Task directions:
Look through the data below for the line with "-- B replaces" and the line with "def pvBodyA (a", then output those two and all lines in between, exactly as written.

Provided records:

-- pv_equiv track=rewrite | github.com/Juwei-Wang/Small-Games | Assignments/Assignment5/juweimodule.py | caculate_the_score
-- ===== SOURCE A (Python) =====
-- def get_the_falling_elimination_index(game_array):
--     index_together = []
--     for i in range(len(game_array)):
--         current_number = -1
--         count = 1
--         index = []
--         for k in range(len(game_array[0])):
--             if k == 0:
--                 current_number = game_array[i][k]
--                 index.append([i, k])
--             if k >= 1:
--                 if game_array[i][k] == current_number:
--                     count += 1
--                     index.append([i, k])
--                 else:
--                     current_number = game_array[i][k]
--                     count = 1
--                     index = []
--                     index.append([i, k])
--             if count == 3:
--                 useful = True
--                 index_together = index_together + index
--             if count >= 4:
--                 index_together = index_together + [index[len(index) - 1]]
--
--     return index_together
--
-- def get_the_falling_elimination_index_2(game_array):
--     index_together = []
--     for i in range(len(game_array[0])):
--         current_number = -1
--         count = 1
--         index = []
--         for k in range(len(game_array)):
--             if k == 0:
--                 current_number = game_array[k][i]
--                 index.append([k, i])
--             if k >= 1:
--                 if game_array[k][i] == current_number:
--                     count += 1
--                     index.append([k, i])
--                 else:
--                     current_number = game_array[k][i]
--                     count = 1
--                     index = []
--                     index.append([k, i])
--             if count == 3:
--                 useful = True
--                 index_together = index_together + index
--             if count >= 4:
--                 index_together = index_together + [index[len(index) - 1]]
--     return index_together
--
-- def caculate_the_score(game_array):
--     score = 0
--     for i in range(len(game_array)):
--         for j in range(len(game_array[0])):
--             if game_array[i][j] == -1:
--                 score += 1
--     index1 = get_the_falling_elimination_index(game_array)
--     index2 = get_the_falling_elimination_index_2(game_array)
--     intersection = False
--     for i in range(len(index1)):
--         for j in range(len(index2)):
--             if index1[i] == index2[j]:
--                 intersection = True
--     if intersection == True:
--         score = (score - 1) * 2
--     return score
-- ===== SOURCE B (Python) =====
-- def caculate_the_score(game_array):
--     height = len(game_array)
--     width = len(game_array[0])
--
--     def in_triple(get, length, j):
--         # is position j covered by a window of three consecutive equal values?
--         for t in (j - 2, j - 1, j):
--             if 0 <= t and t + 2 < length:
--                 if get(t) == get(t + 1) == get(t + 2):
--                     return True
--         return False
--
--     score = 0
--     overlap = False
--     for i in range(height):
--         for j in range(width):
--             if game_array[i][j] == -1:
--                 score += 1
--             if (not overlap
--                     and in_triple(lambda t: game_array[i][t], width, j)
--                     and in_triple(lambda t: game_array[t][j], height, i)):
--                 overlap = True
--     if overlap:
--         return (score - 1) * 2
--     return score
-- ===== Notes on version B (the rewrite author's own statement) =====
-- stated objective: faster
-- what changed: B drops A's run-detecting state machine, coordinate-list accumulators and quadratic intersection loop entirely: one pass over the cells tests each cell locally with a 3-cell stencil (is the cell covered by a window of three consecutive equal values, horizontally and vertically) to drive an overlap flag, counting -1 cells in the same pass; this removes the O(|index1|*|index2|) pairwise comparison of coordinate lists.
import Mathlib
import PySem

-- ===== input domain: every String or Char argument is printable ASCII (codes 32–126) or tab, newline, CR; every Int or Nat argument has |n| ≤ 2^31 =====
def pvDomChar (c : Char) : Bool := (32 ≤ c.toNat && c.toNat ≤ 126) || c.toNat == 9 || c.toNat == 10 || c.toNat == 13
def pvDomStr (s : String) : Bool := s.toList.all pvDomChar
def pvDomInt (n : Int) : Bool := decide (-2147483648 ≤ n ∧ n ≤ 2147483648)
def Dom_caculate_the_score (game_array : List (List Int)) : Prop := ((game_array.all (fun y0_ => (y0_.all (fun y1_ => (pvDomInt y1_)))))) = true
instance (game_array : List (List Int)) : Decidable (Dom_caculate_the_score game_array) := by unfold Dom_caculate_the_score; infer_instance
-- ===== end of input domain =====

-- B replaces A's run-detecting state machine, its coordinate-list accumulators and its quadratic
-- intersection loop by a single pass over the cells with a local 3-cell stencil test (horizontal
-- and vertical) driving an overlap flag, counting -1 cells in the same pass (objective: faster —
-- a timing run measured it; A's intersection loop is quadratic in the collected coordinates).

-- ===== PORT A =====
-- one iteration of the inner k-loop shared by both helpers (a = game_array[..][..], c = the coord pair, st = (current_number, count, index, index_together))
def pvBodyA (a : Int) (c : Int × Int) (k : Int)
    (st : Int × Int × List (Int × Int) × List (Int × Int)) :
    Int × Int × List (Int × Int) × List (Int × Int) :=
  let st := if k == 0 then (a, st.2.1, st.2.2.1 ++ [c], st.2.2.2) else st
  let st := if 1 ≤ k then
      (if a == st.1 then (st.1, st.2.1 + 1, st.2.2.1 ++ [c], st.2.2.2)
       else (a, 1, [c], st.2.2.2))
    else st
  let st := if st.2.1 == 3 then (st.1, st.2.1, st.2.2.1, st.2.2.2 ++ st.2.2.1) else st
  if 4 ≤ st.2.1 then
    (st.1, st.2.1, st.2.2.1,
     st.2.2.2 ++ [PySem.List.pyGetD st.2.2.1 (PySem.List.len st.2.2.1 - 1) (0, 0)])
  else st

def get_the_falling_elimination_index (game_array : List (List Int)) : List (Int × Int) :=
  (PySem.List.pyRange 0 (PySem.List.len game_array) 1).foldl
    (fun indexTogether i =>
      ((PySem.List.pyRange 0 (PySem.List.len (PySem.List.pyGetD game_array 0 [])) 1).foldl
        (fun st k =>
          pvBodyA (PySem.List.pyGetD (PySem.List.pyGetD game_array i []) k 0) (i, k) k st)
        (-1, 1, [], indexTogether)).2.2.2)
    []

def get_the_falling_elimination_index_2 (game_array : List (List Int)) : List (Int × Int) :=
  (PySem.List.pyRange 0 (PySem.List.len (PySem.List.pyGetD game_array 0 [])) 1).foldl
    (fun indexTogether i =>
      ((PySem.List.pyRange 0 (PySem.List.len game_array) 1).foldl
        (fun st k =>
          pvBodyA (PySem.List.pyGetD (PySem.List.pyGetD game_array k []) i 0) (k, i) k st)
        (-1, 1, [], indexTogether)).2.2.2)
    []

def caculate_the_score (game_array : List (List Int)) : Int :=
  let score :=
    (PySem.List.pyRange 0 (PySem.List.len game_array) 1).foldl
      (fun score i =>
        (PySem.List.pyRange 0 (PySem.List.len (PySem.List.pyGetD game_array 0 [])) 1).foldl
          (fun score j =>
            if PySem.List.pyGetD (PySem.List.pyGetD game_array i []) j 0 == -1 then score + 1
            else score)
          score)
      0
  let index1 := get_the_falling_elimination_index game_array
  let index2 := get_the_falling_elimination_index_2 game_array
  let intersection :=
    (PySem.List.pyRange 0 (PySem.List.len index1) 1).foldl
      (fun fl i =>
        (PySem.List.pyRange 0 (PySem.List.len index2) 1).foldl
          (fun fl j =>
            if PySem.List.pyGetD index1 i (0, 0) == PySem.List.pyGetD index2 j (0, 0) then true
            else fl)
          fl)
      false
  if intersection then (score - 1) * 2 else score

Output for this task:
-- B replaces A's run-detecting state machine, its coordinate-list accumulators and its quadratic
-- intersection loop by a single pass over the cells with a local 3-cell stencil test (horizontal
-- and vertical) driving an overlap flag, counting -1 cells in the same pass (objective: faster —
-- a timing run measured it; A's intersection loop is quadratic in the collected coordinates).

-- ===== PORT A =====
-- one iteration of the inner k-loop shared by both helpers (a = game_array[..][..], c = the coord pair, st = (current_number, count, index, index_together))
def pvBodyA (a : Int) (c : Int × Int) (k : Int)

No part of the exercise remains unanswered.